-- pv_equiv track=rewrite | github.com/orkan2004/JP-AlgHint | eval/verify_witness.py | rsq_answers
-- ===== SOURCE A (Python) =====
-- def rsq_answers(arr, queries, one_based=False):
--     n=len(arr)
--     pref=[0]*(n+1)
--     for i,x in enumerate(arr,1):
--         pref[i]=pref[i-1]+x
--     ans=[]
--     for l,r in queries:
--         if one_based:
--             L=max(1,l); R=min(n,r)
--             ans.append(pref[R]-pref[L-1] if 1<=L<=R<=n else 0)
--         else:
--             L=max(0,l); R=min(n-1,r)
--             if L<=R: ans.append(pref[R+1]-pref[L])
--             else: ans.append(0)
--     return ans
-- ===== SOURCE B (Python) =====
-- def rsq_answers(arr, queries, one_based=False):
--     n = len(arr)
--     if one_based:
--         return [sum(arr[max(1, l) - 1:min(n, r)]) if max(1, l) <= min(n, r) else 0
--                 for l, r in queries]
--     return [sum(arr[max(0, l):min(n - 1, r) + 1]) if max(0, l) <= min(n - 1, r) else 0
--             for l, r in queries]
-- ===== Notes on version B (the rewrite author's own statement) =====
-- stated objective: simpler
-- what changed: Drops the precomputed prefix-sum table and answers each query by directly summing the clamped slice in a list comprehension.
import Mathlib
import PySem

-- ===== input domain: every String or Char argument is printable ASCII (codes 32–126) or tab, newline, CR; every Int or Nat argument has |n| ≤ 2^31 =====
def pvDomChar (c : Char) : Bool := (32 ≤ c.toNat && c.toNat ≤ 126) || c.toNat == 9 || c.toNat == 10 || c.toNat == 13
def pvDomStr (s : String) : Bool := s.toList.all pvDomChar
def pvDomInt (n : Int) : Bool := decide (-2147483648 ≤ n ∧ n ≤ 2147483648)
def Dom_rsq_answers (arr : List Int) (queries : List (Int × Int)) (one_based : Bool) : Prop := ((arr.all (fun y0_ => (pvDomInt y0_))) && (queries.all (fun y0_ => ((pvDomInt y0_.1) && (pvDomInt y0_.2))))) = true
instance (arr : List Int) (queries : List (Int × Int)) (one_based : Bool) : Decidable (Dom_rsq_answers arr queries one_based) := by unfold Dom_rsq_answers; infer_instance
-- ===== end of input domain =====

-- B replaces A's prefix-sum table with a direct sum over the clamped slice per query (simpler; not faster).

-- ===== PORT A =====
def rsq_answers (arr : List Int) (queries : List (Int × Int)) (one_based : Bool) : List Int :=
  let n : Int := arr.length
  -- pref = [0]*(n+1); for i,x in enumerate(arr,1): pref[i] = pref[i-1] + x
  let pref : List Int :=
    (PySem.List.enumerate arr 1).foldl
      (fun p ix => PySem.List.pySetD p ix.1 (PySem.List.pyGetD p (ix.1 - 1) 0 + ix.2))
      (List.replicate (arr.length + 1) 0)
  queries.foldl
    (fun ans lr =>
      let l := lr.1
      let r := lr.2
      if one_based then
        let L := max 1 l
        let R := min n r
        ans ++ [if 1 ≤ L ∧ L ≤ R ∧ R ≤ n then
                  PySem.List.pyGetD pref R 0 - PySem.List.pyGetD pref (L - 1) 0
                else 0]
      else
        let L := max 0 l
        let R := min (n - 1) r
        if L ≤ R then ans ++ [PySem.List.pyGetD pref (R + 1) 0 - PySem.List.pyGetD pref L 0]
        else ans ++ [0])
    []

-- ===== PORT B =====
def rsq_answers_alt (arr : List Int) (queries : List (Int × Int)) (one_based : Bool) : List Int :=
  let n : Int := arr.length
  if one_based then
    queries.map (fun lr =>
      if max 1 lr.1 ≤ min n lr.2 then
        (PySem.List.slice arr (some (max 1 lr.1 - 1)) (some (min n lr.2))).sum
      else 0)
  else
    queries.map (fun lr =>
      if max 0 lr.1 ≤ min (n - 1) lr.2 then
        (PySem.List.slice arr (some (max 0 lr.1)) (some (min (n - 1) lr.2 + 1))).sum
      else 0)

-- ===== PRECONDITION & SPEC =====
def Spec_rsq_answers (arr : List Int) (queries : List (Int × Int)) (one_based : Bool) (out : List Int) : Prop := out = rsq_answers_alt arr queries one_based
instance (arr : List Int) (queries : List (Int × Int)) (one_based : Bool) (out : List Int) : Decidable (Spec_rsq_answers arr queries one_based out) := by unfold Spec_rsq_answers; infer_instance

-- ===== CLAIM (what is proved, stated in full; the proofs are below) =====
def Claim_equal_rsq_answers : Prop := ∀ (arr : List Int) (queries : List (Int × Int)) (one_based : Bool), Dom_rsq_answers arr queries one_based → Spec_rsq_answers arr queries one_based (rsq_answers arr queries one_based)

-- ===== LEMMAS AND PROOFS =====

-- invariant of A's prefix-building loop: after folding over enumerate xs (s+1),
-- slot j holds a + sum of the first (j-s) of xs for s < j ≤ s+|xs|, other slots unchanged
theorem pref_fold_inv (xs : List Int) : ∀ (s : Nat) (p : List Int) (a : Int),
    s + xs.length < p.length → p[s]? = some a →
    ∀ j : Nat,
      ((PySem.List.enumerate xs ((s : Int) + 1)).foldl
        (fun q ix => PySem.List.pySetD q ix.1 (PySem.List.pyGetD q (ix.1 - 1) 0 + ix.2)) p)[j]?
      = if s < j ∧ j ≤ s + xs.length then some (a + (xs.take (j - s)).sum) else p[j]? := by
  induction xs with
  | nil =>
    intro s p a _ _ j
    simp only [PySem.List.enumerate_nil, List.foldl_nil, List.length_nil, Nat.add_zero]
    rw [if_neg (by omega)]
  | cons x xs ih =>
    intro s p a hlen hs j
    rw [PySem.List.enumerate_cons]
    simp only [List.foldl_cons]
    have hcast : (s : Int) + 1 = ((s + 1 : Nat) : Int) := by push_cast; ring
    have hstep : (PySem.List.pySetD p ((s : Int) + 1)
        (PySem.List.pyGetD p ((s : Int) + 1 - 1) 0 + x)) = p.set (s + 1) (a + x) := by
      have h1 : (s : Int) + 1 - 1 = ((s : Nat) : Int) := by ring
      rw [h1, PySem.List.pyGetD_natCast, hcast, PySem.List.pySetD_natCast]
      congr 1
      have : p.getD s 0 = a := by
        simp [List.getD_eq_getElem?_getD, hs]
      rw [this]
    rw [hstep]
    simp only [List.length_cons] at hlen
    have hlen' : (s + 1) + xs.length < (p.set (s + 1) (a + x)).length := by
      simp only [List.length_set]; omega
    have hs' : (p.set (s + 1) (a + x))[s + 1]? = some (a + x) := by
      rw [List.getElem?_set_eq_of_lt (a + x) (by omega)]
    have h2 : ((s : Int) + 1) + 1 = ((s + 1 : Nat) : Int) + 1 := by push_cast; ring
    rw [h2, ih (s + 1) (p.set (s + 1) (a + x)) (a + x) hlen' hs' j]
    by_cases hj1 : j = s + 1
    · subst hj1
      simp only [List.length_cons]
      rw [if_neg (by omega), if_pos (by omega), hs']
      have : (s + 1) - s = 1 := by omega
      simp [this]
    · by_cases hj2 : s + 1 < j ∧ j ≤ s + 1 + xs.length
      · rw [if_pos hj2, if_pos (by simp only [List.length_cons]; omega)]
        have h3 : j - s = (j - (s + 1)) + 1 := by omega
        rw [h3]
        simp [List.sum_cons]
        ring
      · rw [if_neg hj2, if_neg (by simp only [List.length_cons]; omega)]
        exact List.getElem?_set_ne (by omega)

-- A's pref table holds prefix sums of arr
theorem pref_char (arr : List Int) (j : Nat) (hj : j ≤ arr.length) :
    ((PySem.List.enumerate arr 1).foldl
      (fun q ix => PySem.List.pySetD q ix.1 (PySem.List.pyGetD q (ix.1 - 1) 0 + ix.2))
      (List.replicate (arr.length + 1) 0))[j]?
    = some ((arr.take j).sum) := by
  have h0 : (List.replicate (arr.length + 1) (0 : Int))[0]? = some 0 := by
    rw [List.getElem?_eq_getElem (by simp)]
    simp
  have hlen : 0 + arr.length < (List.replicate (arr.length + 1) (0 : Int)).length := by
    simp
  have := pref_fold_inv arr 0 (List.replicate (arr.length + 1) 0) 0 hlen h0 j
  have hz : ((0 : Nat) : Int) + 1 = 1 := by norm_num
  rw [hz] at this
  rw [this]
  by_cases hj0 : j = 0
  · subst hj0; simp
  · rw [if_pos (by omega)]
    simp

-- difference of prefix sums = sum of the middle segment
theorem take_sum_sub (arr : List Int) (a b : Nat) (hab : a ≤ b) :
    (arr.take b).sum - (arr.take a).sum = ((arr.drop a).take (b - a)).sum := by
  have h : arr.take b = arr.take a ++ (arr.drop a).take (b - a) := by
    rw [← List.take_add]
    congr 1
    omega
  rw [h, List.sum_append]
  ring

-- pyGetD on the pref table, for a nonnegative in-range Int index
theorem pref_getD (arr : List Int) (i : Int) (h0 : 0 ≤ i) (hn : i ≤ (arr.length : Int)) :
    PySem.List.pyGetD
      ((PySem.List.enumerate arr 1).foldl
        (fun q ix => PySem.List.pySetD q ix.1 (PySem.List.pyGetD q (ix.1 - 1) 0 + ix.2))
        (List.replicate (arr.length + 1) 0)) i 0
    = (arr.take i.toNat).sum := by
  obtain ⟨m, rfl⟩ : ∃ m : Nat, i = (m : Int) := ⟨i.toNat, by omega⟩
  rw [PySem.List.pyGetD_natCast]
  have hj : m ≤ arr.length := by exact_mod_cast hn
  simp [List.getD_eq_getElem?_getD, pref_char arr m hj]

-- fold with append-singleton body = map
theorem foldl_snoc {A : Type} (step : List Int → A → List Int) (g : A → Int)
    (h : ∀ a q, step a q = a ++ [g q]) :
    ∀ (qs : List A) (acc : List Int), qs.foldl step acc = acc ++ qs.map g := by
  intro qs
  induction qs with
  | nil => intro acc; simp
  | cons q qs ih =>
    intro acc
    simp only [List.foldl_cons, List.map_cons, ih, h]
    simp

-- ===== VERDICT (by name: the statement is the Claim_ definition above) =====
theorem rsq_answers_spec : Claim_equal_rsq_answers := by
  intro arr queries one_based _
  unfold Spec_rsq_answers rsq_answers rsq_answers_alt
  dsimp only
  set n : Int := (arr.length : Int) with hn
  set pref := (PySem.List.enumerate arr 1).foldl
      (fun q ix => PySem.List.pySetD q ix.1 (PySem.List.pyGetD q (ix.1 - 1) 0 + ix.2))
      (List.replicate (arr.length + 1) 0) with hpref
  cases one_based with
  | true =>
    simp only [if_true]
    refine (foldl_snoc _
      (fun lr : Int × Int =>
        if 1 ≤ max 1 lr.1 ∧ max 1 lr.1 ≤ min n lr.2 ∧ min n lr.2 ≤ n then
          PySem.List.pyGetD pref (min n lr.2) 0 - PySem.List.pyGetD pref (max 1 lr.1 - 1) 0
        else 0)
      (fun a q => rfl) queries []).trans ?_
    rw [List.nil_append]
    refine List.map_congr_left (fun lr _ => ?_)
    by_cases hg : max 1 lr.1 ≤ min n lr.2
    · rw [if_pos ⟨le_max_left 1 lr.1, hg, min_le_left n lr.2⟩, if_pos hg]
      have hL0 : (0 : Int) ≤ max 1 lr.1 - 1 := by omega
      have hR0 : (0 : Int) ≤ min n lr.2 := by
        have := le_max_left (1 : Int) lr.1; omega
      rw [hpref, pref_getD arr _ hR0 (min_le_left n lr.2),
        pref_getD arr _ hL0 (by have := min_le_left n lr.2; omega),
        PySem.List.slice_toNat arr hL0 hR0,
        take_sum_sub arr _ _ (by omega)]
    · rw [if_neg (by omega), if_neg hg]
  | false =>
    simp only [Bool.false_eq_true, if_false]
    refine (foldl_snoc _
      (fun lr : Int × Int =>
        if max 0 lr.1 ≤ min (n - 1) lr.2 then
          PySem.List.pyGetD pref (min (n - 1) lr.2 + 1) 0 - PySem.List.pyGetD pref (max 0 lr.1) 0
        else 0)
      (fun a q => by by_cases hc : max 0 q.1 ≤ min (n - 1) q.2 <;> simp [hc]) queries []).trans ?_
    rw [List.nil_append]
    refine List.map_congr_left (fun lr _ => ?_)
    by_cases hg : max 0 lr.1 ≤ min (n - 1) lr.2
    · rw [if_pos hg, if_pos hg]
      have hL0 : (0 : Int) ≤ max 0 lr.1 := le_max_left 0 lr.1
      have hR0 : (0 : Int) ≤ min (n - 1) lr.2 + 1 := by
        have := le_trans hL0 hg; omega
      have hRn : min (n - 1) lr.2 + 1 ≤ n := by
        have := min_le_left (n - 1) lr.2; omega
      rw [hpref, pref_getD arr _ hR0 hRn, pref_getD arr _ hL0 (by omega),
        PySem.List.slice_toNat arr hL0 hR0,
        take_sum_sub arr _ _ (by omega)]
    · rw [if_neg hg, if_neg hg]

------

* _WORK INSTRUCTIONS_
In the records above, which lines hold the string "theorem"? Copy each one.

* _PROBLEM SOLUTION_
theorem pref_fold_inv (xs : List Int) : ∀ (s : Nat) (p : List Int) (a : Int),
theorem pref_char (arr : List Int) (j : Nat) (hj : j ≤ arr.length) :
theorem take_sum_sub (arr : List Int) (a b : Nat) (hab : a ≤ b) :
theorem pref_getD (arr : List Int) (i : Int) (h0 : 0 ≤ i) (hn : i ≤ (arr.length : Int)) :
theorem foldl_snoc {A : Type} (step : List Int → A → List Int) (g : A → Int)
theorem rsq_answers_spec : Claim_equal_rsq_answers := by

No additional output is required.